The Sleep-Well-At-Night Investor

By Tim Decker 

Book Review
Reviewed by Jon Ford, CFP®

This book is subtitled, Financial Truths that Wall Street Hopes You Never Discover. Taken together, the twin notions of "sleeping well at night" and revealing "financial secrets" offer readers a concise and very readable rendering. The book describes how to avoid the ubiquitous advertising excitement and poor financial choices that lead nearly everyone to a lifetime of poor to mediocre portfolio returns.

Central to the author's developing argument is his discovery that the most respected portfolio managers don't earn rates of return any better than basic indices. This uncomplicated truth demands that financial institutions spend billions of dollars convincing investors that they can, in fact, beat the averages.

In eight chapters, Decker takes the reader through the ego-feeding characteristics of financial services ads, high-cost failures designed to beat the market, and the necessity and costs of frequent trading in mutual funds. He describes costs that cancel gains such as taxes and expense ratios. The fervor of his passion is expressed in what he calls "the ultimate arrogance: the 12b-1 fee." These and many other activities, he says, assure below-average investment returns for individual investors when compared to simple indices like the S&P 500.

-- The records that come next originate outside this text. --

-- max(counter(W).values(), default=0) is the maximal multiplicity
lemma pv_maxD_counter (W : List (List Char)) :
    PySem.List.maxD (PySem.Dict.counter W).values (fun x => x) 0 = pvM W := by
  have hv : (PySem.Dict.counter W).values
      = (PySem.Set.ofList W).map (fun k => ((W.count k : Nat) : Int)) := by
    have h0 : (PySem.Dict.counter W).values = ((PySem.Dict.counter W).items).map Prod.snd := rfl
    rw [h0, PySem.Dict.items_counter, List.map_map]
    rfl
  rw [hv, pv_maxD_id _ (by
    intro x hx
    rcases List.mem_map.1 hx with ⟨k, _, rfl⟩
    exact Int.natCast_nonneg _)]
  unfold pvM
  apply pv_foldl_max_mem_iff
  intro x
  constructor
  · intro hx
    rcases List.mem_map.1 hx with ⟨k, hk, rfl⟩
    exact List.mem_map.2 ⟨k, (PySem.Set.mem_ofList W k).1 hk, rfl⟩
  · intro hx
    rcases List.mem_map.1 hx with ⟨k, hk, rfl⟩
    exact List.mem_map.2 ⟨k, (PySem.Set.mem_ofList W k).2 hk, rfl⟩

lemma pv_takeWhile_eq_filter {α : Type} (p : α → Bool) (xs : List α)
    (h : xs.Pairwise (fun a b => p b = true → p a = true)) :
    xs.takeWhile p = xs.filter p := by
  induction xs with
  | nil => rfl
  | cons x t ih =>
    rcases List.pairwise_cons.1 h with ⟨hx, ht⟩
    cases hp : p x with
    | true => simp [hp, ih ht]
    | false =>
      have hnil : List.filter p t = [] := List.filter_eq_nil_iff.2 (fun y hy hpy => by
        have := hx y hy hpy; simp [hp] at this)
      simp [hp, hnil]

lemma pv_distinct_mono (u v : List Char) (h : u.Sublist v) : pvDistinct u ≤ pvDistinct v := by
  have card : ∀ (w : List Char), (PySem.Set.ofList w).length = w.toFinset.card := by
    intro w
    rw [← List.toFinset_card_of_nodup (PySem.Set.nodup_ofList w)]
    congr 1
    ext c
    simp [List.mem_toFinset, PySem.Set.mem_ofList]
  unfold pvDistinct
  rw [card, card]
  exact_mod_cast Finset.card_le_card (fun c hc => by
    simp only [List.mem_toFinset] at *
    exact h.subset hc)

lemma pv_pyRange_one_map (a b : Int) :
    PySem.List.pyRange a b 1 = (List.range (b - a).toNat).map (fun k : Nat => a + (k : Int)) := by
  simp only [PySem.List.pyRange]
  rw [if_neg (by norm_num : (1:Int) ≠ 0), if_pos (by norm_num : (0:Int) < 1)]
  split_ifs with h
  · have hc : (b - a + 1 - 1) / 1 = b - a := by omega
    rw [hc]
    exact List.map_congr_left (fun k _ => by ring)
  · have h0 : (b - a).toNat = 0 := by omega
    rw [h0]
    rfl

The solution is familiar to financial advisers, but a mystery to the general public. To sleep well at night, the book tells readers to buy no-load index funds and avoid active money management, an action that, by itself has the likelihood of increasing a portfolio's return by 2 percent to 3 percent annually.

Decker speaks well of the Financial Planning Association's efforts to improve things for investors. Further, he describes investor performance, not investment performance as a major hurdle to portfolio growth. During the past decade the market had a return of about 9 percent, while during the same period the average mutual fund investor saw returns of only 3 percent.

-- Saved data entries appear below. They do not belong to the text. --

-- pv_equiv track=rewrite | github.com/enricotomasi/GeeksforGeeks_problems | Easy/Split the binary string into substrings with equal number of 0s and 1s.py | maxSubStr
-- ===== SOURCE A (Python) =====
-- def maxSubStr(str):
--     #Write your code here
--     n = len(str)
--
--     zn = 0
--     on = 0
--
--     z = []
--     o = []
--
--     for c in str:
--         if c == "0":
--             zn += 1
--         elif c == "1":
--             on += 1
--
--         z += [zn]
--         o += [on]
--
--     ans = 0
--
--     for i in range(n):
--         if z[i] == o[i]:
--             ans += 1
--
--     if ans == 0 or (z[n-1] != o[n-1]):
--         return -1
--
--     return ans
-- ===== SOURCE B (Python) =====
-- def maxSubStr(str):
--     bal = 0
--     ans = 0
--     for c in str:
--         if c == "0":
--             bal += 1
--         elif c == "1":
--             bal -= 1
--         if bal == 0:
--             ans += 1
--     if ans == 0 or bal != 0:
--         return -1
--     return ans
-- ===== Notes on version B (the rewrite author's own statement) =====
-- stated objective: simpler
-- what changed: Single pass with one running balance and an answer counter instead of building two prefix-count arrays and re-scanning them with a second index loop.
import Mathlib
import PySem

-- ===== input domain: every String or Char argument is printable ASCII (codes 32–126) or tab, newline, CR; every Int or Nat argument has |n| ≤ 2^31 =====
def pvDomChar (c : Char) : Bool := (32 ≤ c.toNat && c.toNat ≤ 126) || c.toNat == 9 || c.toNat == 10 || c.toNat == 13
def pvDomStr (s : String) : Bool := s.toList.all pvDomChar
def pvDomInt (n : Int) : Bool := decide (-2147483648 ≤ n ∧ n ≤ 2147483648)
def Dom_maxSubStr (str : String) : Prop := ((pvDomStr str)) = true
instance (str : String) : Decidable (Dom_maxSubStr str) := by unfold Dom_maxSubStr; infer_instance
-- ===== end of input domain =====

-- B replaces A's two prefix-count arrays and second index loop by a single pass
-- with one running balance (objective: simpler, O(1) extra space).

-- ===== PORT A =====
-- loop body of A's first pass: state (zn, on, z, o)
def stepA (s : Int × Int × List Int × List Int) (c : Char) : Int × Int × List Int × List Int :=
  let zn := if c = '0' then s.1 + 1 else s.1
  let on := if c = '0' then s.2.1 else if c = '1' then s.2.1 + 1 else s.2.1
  (zn, on, s.2.2.1 ++ [zn], s.2.2.2 ++ [on])

def maxSubStr (str : String) : Int :=
  let n : Int := PySem.Str.len str
  let st := str.toList.foldl stepA (0, 0, [], [])
  let z := st.2.2.1
  let o := st.2.2.2
  let ans := (PySem.List.pyRange 0 n 1).foldl
    (fun ans i => if PySem.List.pyGetD z i 0 = PySem.List.pyGetD o i 0 then ans + 1 else ans)
    (0 : Int)
  if ans = 0 ∨ PySem.List.pyGetD z (n - 1) 0 ≠ PySem.List.pyGetD o (n - 1) 0 then -1 else ans

-- ===== PORT B =====
-- loop body of B's single pass: state (bal, ans)
def stepB (s : Int × Int) (c : Char) : Int × Int :=
  let bal := if c = '0' then s.1 + 1 else if c = '1' then s.1 - 1 else s.1
  (bal, if bal = 0 then s.2 + 1 else s.2)

def maxSubStr_alt (str : String) : Int :=
  let st := str.toList.foldl stepB (0, 0)
  if st.2 = 0 ∨ st.1 ≠ 0 then -1 else st.2

-- ===== PRECONDITION & SPEC =====
def Spec_maxSubStr (str : String) (out : Int) : Prop := out = maxSubStr_alt str
instance (str : String) (out : Int) : Decidable (Spec_maxSubStr str out) := by unfold Spec_maxSubStr; infer_instance

-- ===== CLAIM (what is proved, stated in full; the proofs are below) =====
def Claim_equal_maxSubStr : Prop := ∀ (str : String), Dom_maxSubStr str → Spec_maxSubStr str (maxSubStr str)

-- ===== LEMMAS AND PROOFS =====

-- final zero-count / one-count of A's first pass
def zfin : List Char → Int → Int
  | [], zn => zn
  | c :: cs, zn => zfin cs (if c = '0' then zn + 1 else zn)

def ofin : List Char → Int → Int
  | [], on => on
  | c :: cs, on => ofin cs (if c = '0' then on else if c = '1' then on + 1 else on)

-- A's prefix arrays
def zpref : List Char → Int → List Int
  | [], _ => []
  | c :: cs, zn =>
    let zn' := if c = '0' then zn + 1 else zn
    zn' :: zpref cs zn'

def opref : List Char → Int → List Int
  | [], _ => []
  | c :: cs, on =>
    let on' := if c = '0' then on else if c = '1' then on + 1 else on
    on' :: opref cs on'

-- number of positions where the two prefix counts agree
def cnt : List Char → Int → Int → Int
  | [], _, _ => 0
  | c :: cs, zn, on =>
    let zn' := if c = '0' then zn + 1 else zn
    let on' := if c = '0' then on else if c = '1' then on + 1 else on
    (if zn' = on' then 1 else 0) + cnt cs zn' on'

lemma loopA_eq : ∀ (cs : List Char) (zn on : Int) (z o : List Int),
    List.foldl stepA (zn, on, z, o) cs =
      (zfin cs zn, ofin cs on, z ++ zpref cs zn, o ++ opref cs on) := by
  intro cs
  induction cs with
  | nil => intro zn on z o; simp [zfin, ofin, zpref, opref]
  | cons c cs ih =>
    intro zn on z o
    simp only [List.foldl_cons, stepA, zfin, ofin, zpref, opref, ih, List.append_assoc,
      List.cons_append, List.nil_append]

lemma loopB_eq : ∀ (cs : List Char) (zn on a : Int),
    List.foldl stepB (zn - on, a) cs =
      (zfin cs zn - ofin cs on, a + cnt cs zn on) := by
  intro cs
  induction cs with
  | nil => intro zn on a; simp [zfin, ofin, cnt]
  | cons c cs ih =>
    intro zn on a
    rw [List.foldl_cons]
    by_cases h0 : c = '0'
    · have hb : stepB (zn - on, a) c = (zn + 1 - on, if zn + 1 = on then a + 1 else a) := by
        have hcond : zn - on + 1 = 0 ↔ zn + 1 = on := by omega
        have hcond' : zn + 1 - on = 0 ↔ zn + 1 = on := by omega
        have harg : zn - on + 1 = zn + 1 - on := by ring
        simp [stepB, h0, harg, hcond']
      rw [hb, ih (zn + 1) on]
      simp only [zfin, ofin, cnt, if_pos h0]
      refine Prod.ext rfl ?_
      simp only []
      split_ifs <;> ring
    · by_cases h1 : c = '1'
      · have hb : stepB (zn - on, a) c = (zn - (on + 1), if zn = on + 1 then a + 1 else a) := by
          have hcond : zn - on - 1 = 0 ↔ zn = on + 1 := by omega
          have hcond' : zn - (on + 1) = 0 ↔ zn = on + 1 := by omega
          have harg : zn - on - 1 = zn - (on + 1) := by ring
          simp [stepB, h1, harg, hcond']
        rw [hb, ih zn (on + 1)]
        simp only [zfin, ofin, cnt, if_neg h0, if_pos h1]
        refine Prod.ext rfl ?_
        simp only []
        split_ifs <;> ring
      · have hb : stepB (zn - on, a) c = (zn - on, if zn = on then a + 1 else a) := by
          have hcond : zn - on = 0 ↔ zn = on := by omega
          simp [stepB, h0, h1, hcond]
        rw [hb, ih zn on]
        simp only [zfin, ofin, cnt, if_neg h0, if_neg h1]
        refine Prod.ext rfl ?_
        simp only []
        split_ifs <;> ring

-- pairwise equal-entry count of two lists
def eqcnt : List Int → List Int → Int
  | x :: xs, y :: ys => (if x = y then 1 else 0) + eqcnt xs ys
  | _, _ => 0

lemma eqcnt_pref : ∀ (cs : List Char) (zn on : Int),
    eqcnt (zpref cs zn) (opref cs on) = cnt cs zn on := by
  intro cs
  induction cs with
  | nil => intro zn on; simp [zpref, opref, eqcnt, cnt]
  | cons c cs ih => intro zn on; simp [zpref, opref, eqcnt, cnt, ih]

lemma length_zpref (cs : List Char) : ∀ zn, (zpref cs zn).length = cs.length := by
  induction cs with
  | nil => intro zn; simp [zpref]
  | cons c cs ih => intro zn; simp [zpref, ih]

lemma length_opref (cs : List Char) : ∀ on, (opref cs on).length = cs.length := by
  induction cs with
  | nil => intro on; simp [opref]
  | cons c cs ih => intro on; simp [opref, ih]

lemma zpref_last (cs : List Char) (h : cs ≠ []) :
    ∀ zn, (zpref cs zn).getD (cs.length - 1) 0 = zfin cs zn := by
  induction cs with
  | nil => exact absurd rfl h
  | cons c cs ih =>
    intro zn
    rcases cs with _ | ⟨d, ds⟩
    · simp [zpref, zfin]
    · have := ih (by simp)
      simp only [zpref, zfin, List.length_cons]
      simpa using this _

lemma opref_last (cs : List Char) (h : cs ≠ []) :
    ∀ on, (opref cs on).getD (cs.length - 1) 0 = ofin cs on := by
  induction cs with
  | nil => exact absurd rfl h
  | cons c cs ih =>
    intro on
    rcases cs with _ | ⟨d, ds⟩
    · simp [opref, ofin]
    · have := ih (by simp)
      simp only [opref, ofin, List.length_cons]
      simpa using this _

-- A's second loop counts pairwise-equal entries
lemma rngfold : ∀ (z o : List Int), o.length = z.length → ∀ (a : Int),
    (List.range z.length).foldl
      (fun acc k => if z.getD k 0 = o.getD k 0 then acc + 1 else acc) a
      = a + eqcnt z o := by
  intro z
  induction z with
  | nil => intro o h a; cases o <;> simp_all [eqcnt]
  | cons x xs ih =>
    intro o h a
    rcases o with _ | ⟨y, ys⟩
    · simp at h
    · simp only [List.length_cons, List.range_succ_eq_map, List.foldl_cons, List.foldl_map,
        List.getD_cons_zero, List.getD_cons_succ]
      rw [ih ys (by simpa using h)]
      simp only [eqcnt]
      split_ifs <;> ring

-- ===== VERDICT (by name: the statement is the Claim_ definition above) =====
theorem maxSubStr_spec : Claim_equal_maxSubStr := by
  intro s _
  unfold Spec_maxSubStr maxSubStr maxSubStr_alt
  have hA := loopA_eq s.toList 0 0 [] []
  have hB := loopB_eq s.toList 0 0 0
  simp only [List.nil_append] at hA
  norm_num at hB
  simp only [hA, hB, PySem.Str.len_eq]
  rcases hcs : s.toList with _ | ⟨c, cs⟩
  · simp [zpref, opref, PySem.List.pyRange, PySem.List.pyGetD, cnt]
  · set l := c :: cs with hl
    have hne : l ≠ [] := by simp [hl]
    have hlen : (zpref l 0).length = l.length := length_zpref l 0
    have holen : (opref l 0).length = l.length := length_opref l 0
    -- turn the pyRange fold into a range fold
    rw [PySem.List.pyRange_one]
    simp only [sub_zero, Int.toNat_natCast, List.foldl_map, zero_add,
      PySem.List.pyGetD_natCast]
    have hfold : (List.range l.length).foldl
        (fun acc k => if (zpref l 0).getD k 0 = (opref l 0).getD k 0 then acc + 1 else acc)
        (0 : Int) = cnt l 0 0 := by
      rw [← hlen, rngfold (zpref l 0) (opref l 0) (by rw [holen, hlen]) 0, eqcnt_pref]
      exact zero_add _
    rw [hfold]
    -- the final index n-1
    have hz : PySem.List.pyGetD (zpref l 0) ((l.length : Int) - 1) 0 = zfin l 0 := by
      have h1 : ((l.length : Int) - 1) = ((l.length - 1 : Nat) : Int) := by
        have : 1 ≤ l.length := by simp [hl]
        omega
      rw [h1, PySem.List.pyGetD_natCast]
      exact zpref_last l hne 0
    have ho : PySem.List.pyGetD (opref l 0) ((l.length : Int) - 1) 0 = ofin l 0 := by
      have h1 : ((l.length : Int) - 1) = ((l.length - 1 : Nat) : Int) := by
        have : 1 ≤ l.length := by simp [hl]
        omega
      rw [h1, PySem.List.pyGetD_natCast]
      exact opref_last l hne 0
    rw [hz, ho]
    simp only [ne_eq, sub_eq_zero]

Investment advisers are important, says Decker, for consultation, clarity and to bring discipline to the process, especially during volatile downturns as we've seen recently. The appendix contains essential questions for an investor to ask when interviewing anyone putting themselves out as an investment adviser.

This is my kind of book. Decker freely credits many mutual fund critics for his background information. The value of this book is that it incorporates the wisdom and findings of many great minds into a very readable book. Like other FPA members, my aim is to provide unambiguous, unbiased and competent investment advice to clients. This book is clear, names names, and staunchly advocates for the individual investor. I'll be handing out copies to students and clients.

Jon Ford, CFP®, of CF Financial Planning Solutions Inc. in Mesa, Arizona, is a frequent contributor to Between the Issues, and writes a regular "Financial Fundamentals" column for the Cedar Falls Times in Iowa.